Но парни не обратили на мои слова никакого внимания, и я следом за ними вошел в юрту Херик-Кожая, даже подпрыгивал, предвкушая увлекательное зрелище.
Люди уже сидели густо, хозяин раздавал угощение. Я пробрался вперед и заглянул в чашу. Жира оставалось маловато, да и вообще чаша была наполовину пуста. Значит, у парней есть все шансы выиграть.
Парни сели неподалеку от дверей, где было место. Хургул-оол встал, развернул свою квадратную, как аптара, грудь и обратился к хозяину:
— Брат мой старший, хозяин! Тут нас четверо твоих младших братьев, налей-ка, пожалуй, нам в одну чашку на всех. А то у тебя что-то рановато дно чаши с половником разговаривать начало.
Присутствующие острия своего внимания направляли то на Хургул-оола, то на хозяина. А тот стоял как каменный столб с черпаком в руке, а какая-то незаметная кисть малевала его лицо желчью. Первой опомнилась его жена, засуетилась, с трудом двигая свое ожиревшее, словно у горного индюка, тело.
— Э-э, старик, да ты своих шутников не узнал? Возьми корыто, наполни тоем, подай гостям.
Хозяин, так и не найдя, что сказать в ответ, стал наполнять большое деревянное корыто угощением. Присутствующие перестали есть, приготавливаясь смотреть, как медведь и лев состязаться станут. Самый старший из гостей сказал:
— Ну что ж, Херик-Кожай, парни показали тебе свои желудки, а тебе придется показать им свое благородство. Пригласи их на почетное место, пусть сядут повыше, чтобы всем было видно.
Парни прошли вперед, хозяин подал им ложки, налил в корыто супу и сложил туда же все жирные куски. Примерно с ведро еды туда вместилось. Хургул-оол перемешал еду, сказал:
— Ну, ребята, не стесняйтесь и не спешите. Времени нам не занимать, а кроме наших желудков, никакого другого добра на этом свете мы не имеем.
Хозяйка, выручая растерявшегося мужа, весело покрикивала на него:
— Эй, эй, вон маленькие гостечки позади тебя без угощения сидят! Вон у девушки еда кончилась! Давай поворачивайся во все стороны, да попроворней!..
…Парни тем временем добросовестно все съели. Хургул-оол, порывшись в корыте, сказал:
— Что, молодцы, эти кишки не едятся? Ну, давайте у хозяина добавки просить!..
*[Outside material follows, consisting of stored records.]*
-- pv_equiv track=rewrite | github.com/victorkolis/PythonMaster | CODEWARS/7kyu/ALPHABET_WAR/main.py | alphabet_war
-- ===== SOURCE A (Python) =====
-- def alphabet_war(fight):
-- 	left_side = {
-- 		'w': 4,
-- 		'p': 3,
-- 		'b': 2,
-- 		's': 1
-- 	}
--
-- 	right_side = {
-- 		'm': 4,
-- 		'q': 3,
-- 		'd': 2,
-- 		'z': 1
-- 	}
--
-- 	left_score = 0
-- 	right_score = 0
--
-- 	for letter in fight:
-- 		if letter in left_side:
-- 			try:
-- 				left_score += left_side[letter]
-- 			except KeyError:
-- 				pass
-- 			except TypeError:
-- 				pass
-- 		else:
-- 			try:
-- 				right_score += right_side[letter]
-- 			except KeyError:
-- 				pass
-- 			except TypeError:
-- 				pass
--
-- 	result = left_score - right_score
--
-- 	if result > 0:
-- 		return 'Left side wins!'
--
-- 	elif result < 0:
-- 		return 'Right side wins!'
--
-- 	elif result == 0:
-- 		return 'Let\'s fight again!'
-- ===== SOURCE B (Python) =====
-- def alphabet_war(fight):
--     # Phase 1: frequency histogram of the letters.
--     counts = {}
--     for letter in fight:
--         counts[letter] = counts.get(letter, 0) + 1
--     # Phase 2: weighted scores straight from the eight relevant counts.
--     left = (4 * counts.get('w', 0) + 3 * counts.get('p', 0)
--             + 2 * counts.get('b', 0) + counts.get('s', 0))
--     right = (4 * counts.get('m', 0) + 3 * counts.get('q', 0)
--              + 2 * counts.get('d', 0) + counts.get('z', 0))
--     if left > right:
--         return 'Left side wins!'
--     if right > left:
--         return 'Right side wins!'
--     return "Let's fight again!"
-- ===== Notes on version B (the rewrite author's own statement) =====
-- stated objective: alternative
-- what changed: Replaces A's score-as-you-scan loop (per-letter dict membership test, branch with dead try/except, two running scores) by two stages: one pass builds a frequency histogram, then both scores are computed as closed weighted sums of the eight relevant counts, moving the scoring arithmetic out of the per-character loop.
import Mathlib
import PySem

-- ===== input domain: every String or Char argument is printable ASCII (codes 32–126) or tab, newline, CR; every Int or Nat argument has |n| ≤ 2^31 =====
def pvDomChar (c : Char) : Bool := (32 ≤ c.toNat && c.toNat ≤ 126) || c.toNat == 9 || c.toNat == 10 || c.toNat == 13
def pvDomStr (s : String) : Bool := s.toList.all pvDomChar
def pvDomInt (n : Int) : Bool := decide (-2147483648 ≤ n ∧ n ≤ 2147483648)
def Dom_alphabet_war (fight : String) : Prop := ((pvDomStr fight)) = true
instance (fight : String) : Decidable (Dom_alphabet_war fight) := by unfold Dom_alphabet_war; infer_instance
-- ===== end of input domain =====

-- B is a two-stage alternative: a frequency histogram is built first, then both scores are weighted sums of the eight relevant counts (same cost as A).

-- ===== PORT A =====
def pvLeftSide : PySem.Dict Char Int :=
  PySem.Dict.ofList [('w', 4), ('p', 3), ('b', 2), ('s', 1)]

def pvRightSide : PySem.Dict Char Int :=
  PySem.Dict.ofList [('m', 4), ('q', 3), ('d', 2), ('z', 1)]

-- one iteration of A's for-loop; try/except KeyError: pass = 'none => unchanged'
def pvStepA (st : Int × Int) (letter : Char) : Int × Int :=
  if pvLeftSide.contains letter then
    match pvLeftSide.get? letter with
    | some v => (st.1 + v, st.2)
    | none => st
  else
    match pvRightSide.get? letter with
    | some v => (st.1, st.2 + v)
    | none => st

def alphabet_war (fight : String) : String :=
  let st := fight.toList.foldl pvStepA (0, 0)
  let result := st.1 - st.2
  if result > 0 then "Left side wins!"
  else if result < 0 then "Right side wins!"
  else "Let's fight again!"

-- ===== PORT B =====
def alphabet_war_alt (fight : String) : String :=
  let counts : PySem.Dict Char Int :=
    fight.toList.foldl (fun d x => d.insert x (d.getD x 0 + 1)) PySem.Dict.empty
  let left := 4 * counts.getD 'w' 0 + 3 * counts.getD 'p' 0
      + 2 * counts.getD 'b' 0 + counts.getD 's' 0
  let right := 4 * counts.getD 'm' 0 + 3 * counts.getD 'q' 0
      + 2 * counts.getD 'd' 0 + counts.getD 'z' 0
  if left > right then "Left side wins!"
  else if right > left then "Right side wins!"
  else "Let's fight again!"

-- ===== PRECONDITION & SPEC =====
def Spec_alphabet_war (fight : String) (out : String) : Prop := out = alphabet_war_alt fight
instance (fight : String) (out : String) : Decidable (Spec_alphabet_war fight out) := by unfold Spec_alphabet_war; infer_instance

-- ===== CLAIM (what is proved, stated in full; the proofs are below) =====
def Claim_equal_alphabet_war : Prop := ∀ (fight : String), Dom_alphabet_war fight → Spec_alphabet_war fight (alphabet_war fight)

-- ===== LEMMAS AND PROOFS =====

theorem pvLeftSide_eq : pvLeftSide = PySem.Dict.mk [('w', 4), ('p', 3), ('b', 2), ('s', 1)] := by rfl
theorem pvRightSide_eq : pvRightSide = PySem.Dict.mk [('m', 4), ('q', 3), ('d', 2), ('z', 1)] := by rfl

-- A's fold computes the weighted character counts
theorem pvFoldA_counts (xs : List Char) (l r : Int) :
    xs.foldl pvStepA (l, r) =
      (l + 4 * xs.count 'w' + 3 * xs.count 'p' + 2 * xs.count 'b' + xs.count 's',
       r + 4 * xs.count 'm' + 3 * xs.count 'q' + 2 * xs.count 'd' + xs.count 'z') := by
  induction xs generalizing l r with
  | nil => simp
  | cons c xs ih =>
    simp only [List.foldl_cons, ih, List.count_cons]
    by_cases hw : c = 'w'
    · subst hw; simp [pvStepA, pvLeftSide_eq, PySem.Dict.contains_mk, PySem.Dict.get?_mk_cons]
      ring
    by_cases hp : c = 'p'
    · subst hp; simp [pvStepA, pvLeftSide_eq, PySem.Dict.contains_mk, PySem.Dict.get?_mk_cons]
      ring
    by_cases hb : c = 'b'
    · subst hb; simp [pvStepA, pvLeftSide_eq, PySem.Dict.contains_mk, PySem.Dict.get?_mk_cons]
      ring
    by_cases hs : c = 's'
    · subst hs; simp [pvStepA, pvLeftSide_eq, PySem.Dict.contains_mk, PySem.Dict.get?_mk_cons]
      ring
    by_cases hm : c = 'm'
    · subst hm; simp [pvStepA, pvLeftSide_eq, pvRightSide_eq, PySem.Dict.contains_mk, PySem.Dict.get?_mk_cons]
      ring
    by_cases hq : c = 'q'
    · subst hq; simp [pvStepA, pvLeftSide_eq, pvRightSide_eq, PySem.Dict.contains_mk, PySem.Dict.get?_mk_cons]
      ring
    by_cases hd : c = 'd'
    · subst hd; simp [pvStepA, pvLeftSide_eq, pvRightSide_eq, PySem.Dict.contains_mk, PySem.Dict.get?_mk_cons]
      ring
    by_cases hz : c = 'z'
    · subst hz; simp [pvStepA, pvLeftSide_eq, pvRightSide_eq, PySem.Dict.contains_mk, PySem.Dict.get?_mk_cons]
      ring
    · simp [pvStepA, pvLeftSide_eq, pvRightSide_eq, PySem.Dict.contains_mk,
        PySem.Dict.get?, hw, hp, hb, hs, hm, hq, hd, hz,
        Ne.symm hw, Ne.symm hp, Ne.symm hb, Ne.symm hs, Ne.symm hm, Ne.symm hq, Ne.symm hd, Ne.symm hz]

-- ===== VERDICT (by name: the statement is the Claim_ definition above) =====
theorem alphabet_war_spec : Claim_equal_alphabet_war := by
  intro fight _
  unfold Spec_alphabet_war alphabet_war alphabet_war_alt
  simp only [pvFoldA_counts, PySem.Dict.getD_foldl_insert_add_one, PySem.Dict.getD_empty]
  set cw := (fight.toList.count 'w' : Int)
  set cp := (fight.toList.count 'p' : Int)
  set cb := (fight.toList.count 'b' : Int)
  set cs := (fight.toList.count 's' : Int)
  set cm := (fight.toList.count 'm' : Int)
  set cq := (fight.toList.count 'q' : Int)
  set cd := (fight.toList.count 'd' : Int)
  set cz := (fight.toList.count 'z' : Int)
  split_ifs <;> simp_all <;> omega
-- termination fact for the port (self-contained: every branch recurses on a shorter list)
theorem pvBranchesA_lt (first : Int × String) (rest : List (Int × String)) :
    ∀ r ∈ pvBranchesA first rest, r.length < (first :: rest).length := by
  have hremle : ∀ (s l : List (Int × String)), (pvRemoveCards l s).length ≤ l.length := by
    intro s
    induction s with
    | nil => intro l; simp [pvRemoveCards]
    | cons c cs ih =>
        intro l
        show (pvRemoveCards ((PySem.List.remove? l c).getD l) cs).length ≤ l.length
        refine le_trans (ih _) ?_
        by_cases hc : c ∈ l
        · rw [PySem.List.remove?_eq_some_erase l c hc]
          have := List.length_erase_of_mem hc
          simp [this]
        · rw [(PySem.List.remove?_eq_none_iff l c).2 hc]
          simp
  have hremlt : ∀ (s l : List (Int × String)), (∃ c ∈ s, c ∈ l) →
      (pvRemoveCards l s).length < l.length := by
    intro s
    induction s with
    | nil => intro l h; simp at h
    | cons c cs ih =>
        intro l h
        show (pvRemoveCards ((PySem.List.remove? l c).getD l) cs).length < l.length
        by_cases hc : c ∈ l
        · rw [PySem.List.remove?_eq_some_erase l c hc]
          have h1 := hremle cs (l.erase c)
          have h3 := List.length_erase_of_mem hc
          have h4 : 0 < l.length := List.length_pos_of_mem hc
          simp only [Option.getD_some]
          omega
        · rw [(PySem.List.remove?_eq_none_iff l c).2 hc]
          rcases h with ⟨d, hd, hdl⟩
          rcases List.mem_cons.1 hd with rfl | hd
          · exact absurd hdl hc
          · exact ih _ ⟨d, hd, hdl⟩
  have hcombosub : ∀ (xs : List (Int × String)) (k : Nat) (c : List (Int × String)),
      c ∈ pvCombos k xs → c.length = k ∧ ∀ a ∈ c, a ∈ xs := by
    intro xs
    induction xs with
    | nil =>
        intro k c h
        cases k with
        | zero => simp [pvCombos] at h; simp [h]
        | succ k => simp [pvCombos] at h
    | cons x xs ih =>
        intro k c h
        cases k with
        | zero => simp [pvCombos] at h; simp [h]
        | succ k =>
            simp only [pvCombos, List.mem_append, List.mem_map] at h
            rcases h with ⟨c', hc', rfl⟩ | h
            · obtain ⟨h1, h2⟩ := ih k c' hc'
              refine ⟨by simp [h1], ?_⟩
              intro a ha
              rcases List.mem_cons.1 ha with rfl | ha
              · simp
              · simp [h2 a ha]
            · obtain ⟨h1, h2⟩ := ih (k + 1) c h
              exact ⟨h1, fun a ha => by simp [h2 a ha]⟩
  intro r hr
  have hcombo : ∀ k, ∀ c ∈ pvCombos k ((first :: rest).filter (fun c => decide (c.1 = first.1))),
      3 ≤ k → (pvRemoveCards (first :: rest) c).length < (first :: rest).length := by
    intro k c hc hk
    obtain ⟨hlen, hsub⟩ := hcombosub _ k c hc
    apply hremlt
    rcases c with _ | ⟨a, c⟩
    · simp at hlen; omega
    · refine ⟨a, by simp, ?_⟩
      have : a ∈ (first :: rest).filter (fun c => decide (c.1 = first.1)) := hsub a (by simp)
      exact (List.mem_filter.1 this).1
  rw [pvBranchesA] at hr
  rcases List.mem_append.1 hr with h12 | h
  swap
  case _ =>
    obtain ⟨run, hrun, rfl⟩ := List.mem_map.1 h
    have hfirst : first ∈ run := by
      have := (List.mem_filter.1 hrun).2; simpa using this
    exact hremlt _ _ ⟨first, hfirst, by simp⟩
  rcases List.mem_append.1 h12 with h | h
  · split at h
    · obtain ⟨c, hc, rfl⟩ := List.mem_map.1 h; exact hcombo 3 c hc (by omega)
    · simp at h
  · split at h
    · obtain ⟨c, hc, rfl⟩ := List.mem_map.1 h; exact hcombo 4 c hc (by omega)
    · simp at h

def best_deadwood_recursive_py (card_list : List (Int × String)) : Int :=
  match card_list with
  | [] => 0
  | first :: rest =>
      (pvBranchesA first rest).attach.foldl
        (fun best_score r =>
          if best_deadwood_recursive_py r.1 < best_score then best_deadwood_recursive_py r.1
          else best_score)
        (pvCardPoints first.1 + best_deadwood_recursive_py rest)
termination_by card_list.length
decreasing_by
  all_goals first
    | (have := pvBranchesA_lt first rest r.1 r.2; simp at this ⊢; omega)
    | simp

-- ===== PORT B =====
def pvPointsB (r : Int) : Int :=
  if r = 1 then 1 else if 11 ≤ r then 10 else r

-- all ways to take k cards of rank r out of xs, as the lists that remain
def pvPickRank : Nat → Int → List (Int × String) → List (List (Int × String))
  | 0, _, xs => [xs]
  | _ + 1, _, [] => []
  | k + 1, r, x :: rest =>
      (if x.1 = r then pvPickRank k r rest else [])
        ++ (pvPickRank (k + 1) r rest).map (fun rem => x :: rem)

-- remainder after removing the first occurrence of c, or none
def pvTakeCard (c : Int × String) : List (Int × String) → Option (List (Int × String))
  | [] => none
  | x :: rest => if x = c then some rest else (pvTakeCard c rest).map (fun ys => x :: ys)

theorem pvTakeCard_length {c : Int × String} {xs ys : List (Int × String)}
    (h : pvTakeCard c xs = some ys) : ys.length + 1 = xs.length := by
  induction xs generalizing ys with
  | nil => simp [pvTakeCard] at h
  | cons x rest ih =>
      simp only [pvTakeCard] at h
      split at h
      · cases h; simp
      · rcases Option.map_eq_some_iff.1 h with ⟨ys', hy, rfl⟩
        have := ih hy; simp; omega

-- the remainders produced by B's while loop over the upward run chain
def pvChain (s : String) (rem : List (Int × String)) (nxt : Int) (len : Nat) :
    List (List (Int × String)) :=
  match h : pvTakeCard (nxt, s) rem with
  | none => []
  | some rem2 =>
      (if 3 ≤ len + 1 then [rem2] else []) ++ pvChain s rem2 (nxt + 1) (len + 1)
termination_by rem.length
decreasing_by
  have := pvTakeCard_length h
  omega

def pvBranchesB (r : Int) (s : String) (rest : List (Int × String)) :
    List (List (Int × String)) :=
  pvPickRank 2 r rest ++ pvPickRank 3 r rest ++ pvChain s rest (r + 1) 1

-- termination fact for the port (self-contained)
theorem pvBranchesB_lt (r : Int) (s : String) (rest : List (Int × String)) :
    ∀ rem ∈ pvBranchesB r s rest, rem.length < ((r, s) :: rest).length := by
  have hpick : ∀ (xs : List (Int × String)) (k : Nat) (rem : List (Int × String)),
      rem ∈ pvPickRank k r xs → rem.length + k = xs.length := by
    intro xs
    induction xs with
    | nil =>
        intro k rem h
        cases k with
        | zero => simp [pvPickRank] at h; simp [h]
        | succ k => simp [pvPickRank] at h
    | cons x rest' ih =>
        intro k rem h
        cases k with
        | zero => simp [pvPickRank] at h; simp [h]
        | succ k =>
            simp only [pvPickRank, List.mem_append, List.mem_map] at h
            rcases h with h | ⟨rem', h, rfl⟩
            · split at h
              · have := ih k rem h; simp; omega
              · simp at h
            · have := ih (k + 1) rem' h; simp; omega
  have hchain : ∀ (n : Nat) (xs : List (Int × String)), xs.length ≤ n →
      ∀ (nxt : Int) (len : Nat) (r' : List (Int × String)),
      r' ∈ pvChain s xs nxt len → r'.length < xs.length := by
    intro n
    induction n with
    | zero =>
        intro xs hlen nxt len r' h
        rw [pvChain] at h
        split at h
        · simp at h
        · next rem2 htake =>
            have := pvTakeCard_length htake
            omega
    | succ n ih =>
        intro xs hlen nxt len r' h
        rw [pvChain] at h
        split at h
        · simp at h
        · next rem2 htake =>
            have hlen2 := pvTakeCard_length htake
            rcases List.mem_append.1 h with h | h
            · split at h <;> simp at h
              subst h; omega
            · have := ih rem2 (by omega) (nxt + 1) (len + 1) r' h
              omega
  intro rem h
  rcases List.mem_append.1 h with h12 | h
  · rcases List.mem_append.1 h12 with h | h
    · have := hpick rest 2 rem h; simp; omega
    · have := hpick rest 3 rem h; simp; omega
  · have := hchain rest.length rest le_rfl (r + 1) 1 rem h; simp; omega
-- pv_equiv track=rewrite | github.com/fcole90/quack | quackdns/core.py | is_valid_domains
-- ===== SOURCE A (Python) =====
-- def is_valid_domains(domains):
--     if domains is None or domains == "":
--         return False
--
--     domains_list = domains.split(",")
--
--     for domain in domains_list:
--         # todo: use a regex
--         if domain == "":  # Empty string
--             return False
--         if " " in domain:  # Contains whitespaces
--             return False
--
--     return True
-- ===== SOURCE B (Python) =====
-- def is_valid_domains(domains):
--     # Single left-to-right scan, no split: reject a space anywhere and an
--     # empty segment (leading/trailing separator or two separators in a row).
--     if domains is None or domains == "":
--         return False
--     prev = ","
--     for ch in domains:
--         if ch == " " or (ch == "," and prev == ","):
--             return False
--         prev = ch
--     return prev != ","
-- ===== Notes on version B (the rewrite author's own statement) =====
-- stated objective: simpler
-- what changed: Replaces the split-on-comma plus per-segment loop with a single character scan that tracks the previous character, rejecting a space or an empty segment on the fly.
import Mathlib
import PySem

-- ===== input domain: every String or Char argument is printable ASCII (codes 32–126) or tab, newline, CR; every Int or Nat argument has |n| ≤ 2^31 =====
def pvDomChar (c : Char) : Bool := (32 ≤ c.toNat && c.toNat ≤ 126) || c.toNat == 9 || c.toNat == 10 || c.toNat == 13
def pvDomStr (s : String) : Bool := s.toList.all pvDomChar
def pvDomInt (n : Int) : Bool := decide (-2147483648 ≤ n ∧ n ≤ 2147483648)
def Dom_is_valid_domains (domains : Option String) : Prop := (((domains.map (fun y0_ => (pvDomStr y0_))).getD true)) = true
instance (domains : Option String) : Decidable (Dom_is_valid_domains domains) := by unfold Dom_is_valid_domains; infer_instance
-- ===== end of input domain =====

-- B replaces split(",") + per-segment loop by one character scan tracking the previous character (simpler; same O(n) cost).

-- ===== PORT A =====
-- the 'for domain in domains_list' loop with its two early returns
def aLoop : List (List Char) → Bool
  | [] => true
  | d :: rest =>
    if d = [] then false
    else if PySem.Chars.isIn " ".toList d then false
    else aLoop rest

def is_valid_domains (domains : Option String) : Bool :=
  match domains with
  | none => false
  | some s =>
    if s = "" then false
    else
      let domains_list := PySem.Chars.splitOn s.toList ",".toList  -- domains.split(",")
      aLoop domains_list

-- ===== PORT B =====
-- the 'for ch in domains' scan carrying prev
def bLoop : List Char → Char → Bool
  | [], prev => decide (prev ≠ ',')
  | c :: rest, prev =>
    if c = ' ' || (c = ',' && prev = ',') then false
    else bLoop rest c

def is_valid_domains_alt (domains : Option String) : Bool :=
  match domains with
  | none => false
  | some s =>
    if s = "" then false
    else bLoop s.toList ','

-- ===== PRECONDITION & SPEC =====
def Spec_is_valid_domains (domains : Option String) (out : Bool) : Prop := out = is_valid_domains_alt domains
instance (domains : Option String) (out : Bool) : Decidable (Spec_is_valid_domains domains out) := by unfold Spec_is_valid_domains; infer_instance

-- ===== CLAIM (what is proved, stated in full; the proofs are below) =====
def Claim_equal_is_valid_domains : Prop := ∀ (domains : Option String), Dom_is_valid_domains domains → Spec_is_valid_domains domains (is_valid_domains domains)

-- ===== LEMMAS AND PROOFS =====

-- structural version of splitOn for the one-character separator ','
def splitAux : List Char → List Char → List (List Char)
  | [], cur => [cur.reverse]
  | c :: rest, cur =>
    if c = ',' then cur.reverse :: splitAux rest []
    else splitAux rest (c :: cur)

theorem go_eq_splitAux (fuel : Nat) (l cur : List Char) (acc : List (List Char))
    (h : l.length ≤ fuel) :
    PySem.Chars.splitOn.go [','] fuel l cur acc = acc.reverse ++ splitAux l cur := by
  induction fuel generalizing l cur acc with
  | zero =>
    have : l = [] := List.eq_nil_of_length_eq_zero (Nat.le_zero.mp h)
    subst this
    simp [PySem.Chars.splitOn.go, splitAux]
  | succ n ih =>
    cases l with
    | nil => simp [PySem.Chars.splitOn.go, splitAux]
    | cons c rest =>
      by_cases hc : c = ','
      · subst hc
        rw [show PySem.Chars.splitOn.go [','] (n+1) (',' :: rest) cur acc
              = PySem.Chars.splitOn.go [','] n rest [] (cur.reverse :: acc) by
            simp [PySem.Chars.splitOn.go, List.isPrefixOf]]
        rw [ih rest [] (cur.reverse :: acc) (by simpa using Nat.le_of_succ_le_succ h)]
        simp [splitAux]
      · rw [show PySem.Chars.splitOn.go [','] (n+1) (c :: rest) cur acc
              = PySem.Chars.splitOn.go [','] n rest (c :: cur) acc by
            simp [PySem.Chars.splitOn.go, List.isPrefixOf, Ne.symm hc]]
        rw [ih rest (c :: cur) acc (by simpa using Nat.le_of_succ_le_succ h)]
        simp [splitAux, hc]

theorem splitOn_eq_splitAux (cs : List Char) :
    PySem.Chars.splitOn cs [','] = splitAux cs [] := by
  unfold PySem.Chars.splitOn
  simpa using go_eq_splitAux (cs.length + 1) cs [] [] (by omega)

theorem isIn_space (d : List Char) : PySem.Chars.isIn [' '] d = true ↔ ' ' ∈ d := by
  rw [PySem.Chars.isIn_iff_infix]
  constructor
  · rintro ⟨p, q, rfl⟩; simp
  · intro h
    obtain ⟨p, q, rfl⟩ := List.append_of_mem h
    exact ⟨p, q, by simp⟩

theorem aLoop_of_space (cs cur : List Char) (h : ' ' ∈ cur) :
    aLoop (splitAux cs cur) = false := by
  induction cs generalizing cur with
  | nil =>
    have hne : cur.reverse ≠ [] := by simpa using (by rintro rfl; simp at h : cur ≠ [])
    have hin : PySem.Chars.isIn [' '] cur.reverse = true := (isIn_space _).mpr (by simpa using h)
    simp [splitAux, aLoop, hne, hin]
  | cons c rest ih =>
    by_cases hc : c = ','
    · subst hc
      have hne : cur.reverse ≠ [] := by simpa using (by rintro rfl; simp at h : cur ≠ [])
      have hin : PySem.Chars.isIn [' '] cur.reverse = true := (isIn_space _).mpr (by simpa using h)
      simp [splitAux, aLoop, hne, hin]
    · simp only [splitAux, if_neg hc]
      exact ih (c :: cur) (List.mem_cons_of_mem _ h)

theorem bLoop_congr (cs : List Char) (p q : Char) (h : (p = ',') ↔ (q = ',')) :
    bLoop cs p = bLoop cs q := by
  cases cs with
  | nil => simp [bLoop]; exact ⟨fun hp => h.mp hp, fun hq => h.mpr hq⟩
  | cons c rest =>
    simp only [bLoop]
    by_cases hp : p = ','
    · rw [hp, h.mp hp]
    · have hq : ¬ q = ',' := fun hq => hp (h.mpr hq)
      simp [hp, hq]

theorem main_lemma (cs cur : List Char) (hsp : ' ' ∉ cur) :
    aLoop (splitAux cs cur) = bLoop cs (if cur = [] then ',' else 'a') := by
  induction cs generalizing cur with
  | nil =>
    by_cases hcur : cur = []
    · subst hcur; simp [splitAux, aLoop, bLoop]
    · have hr : cur.reverse ≠ [] := by simpa using hcur
      have hin : PySem.Chars.isIn [' '] cur.reverse = false := by
        rw [Bool.eq_false_iff]
        intro hin; exact hsp (by simpa using (isIn_space _).mp hin)
      simp [splitAux, aLoop, bLoop, hr, hin, hcur]
  | cons c rest ih =>
    by_cases hc : c = ','
    · subst hc
      by_cases hcur : cur = []
      · subst hcur
        simp [splitAux, aLoop, bLoop]
      · have hr : cur.reverse ≠ [] := by simpa using hcur
        have hin : PySem.Chars.isIn [' '] cur.reverse = false := by
          rw [Bool.eq_false_iff]
          intro h; exact hsp (by simpa using (isIn_space _).mp h)
        rw [show splitAux (',' :: rest) cur = cur.reverse :: splitAux rest [] by
          simp [splitAux]]
        rw [show aLoop (cur.reverse :: splitAux rest []) = aLoop (splitAux rest []) by
          simp [aLoop, hr, hin]]
        rw [ih [] (by simp)]
        simp [bLoop, hcur]
    · by_cases hsp' : c = ' '
      · subst hsp'
        simp only [splitAux, if_neg hc]
        rw [aLoop_of_space rest (' ' :: cur) (by simp)]
        simp [bLoop]
      · have hmem : ' ' ∉ c :: cur := by
          intro hm
          rcases List.mem_cons.mp hm with h | h
          · exact hsp' h.symm
          · exact hsp h
        simp only [splitAux, if_neg hc]
        rw [ih (c :: cur) hmem]
        rw [if_neg (by simp : ¬(c :: cur = []))]
        rw [bLoop_congr rest 'a' c (by simp [hc])]
        simp [bLoop, hsp', hc]

-- ===== VERDICT (by name: the statement is the Claim_ definition above) =====
theorem is_valid_domains_spec : Claim_equal_is_valid_domains := by
  intro domains _
  unfold Spec_is_valid_domains
  cases domains with
  | none => rfl
  | some s =>
    by_cases hs : s = ""
    · simp [is_valid_domains, is_valid_domains_alt, hs]
    · simp only [is_valid_domains, is_valid_domains_alt, if_neg hs]
      rw [show ",".toList = [','] from rfl, splitOn_eq_splitAux]
      simpa using main_lemma s.toList [] (by simp)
До этих его слов в юрте держалось какое-то ожидающее молчание, а тут грянул хохот. Хозяин, уже не в силах сдерживаться, заорал на парней:
— Раз уж вы такое задумали, надо было предупредить!
Он посмотрел в пустую чашу и превратился в тело, покинутое душой. А хозяйка запричитала:
— Да что, на тебя верблюд наступил? Предлагай гостям сварить новое угощенье! Вон сколько жирного мяса в барбе!..
Хургул-оол спокойно перебил ее:
— Ладно, ребята! Что обижать хозяев? Они заготовили много жирного мяса не для гостей, а для себя. Пусть будет так. Очистим-ка до дна корытце да пошли играть! А угощенья и в следующей юрте много.
Его поддержал старик Аян-оол:
— Правильно, ребята! Мясо из хозяйской барбы не вытащишь. Лучше не сделаешь — посуду до дна очистить!
По нашим обычаям в знак насыщения положено хотя бы немного пищи оставлять в посуде.
Все гости поднялись и заспешили к выходу. А по округе еще долго ходила молва, как парни у Херик-Кожая на угощении облизали дно посуды.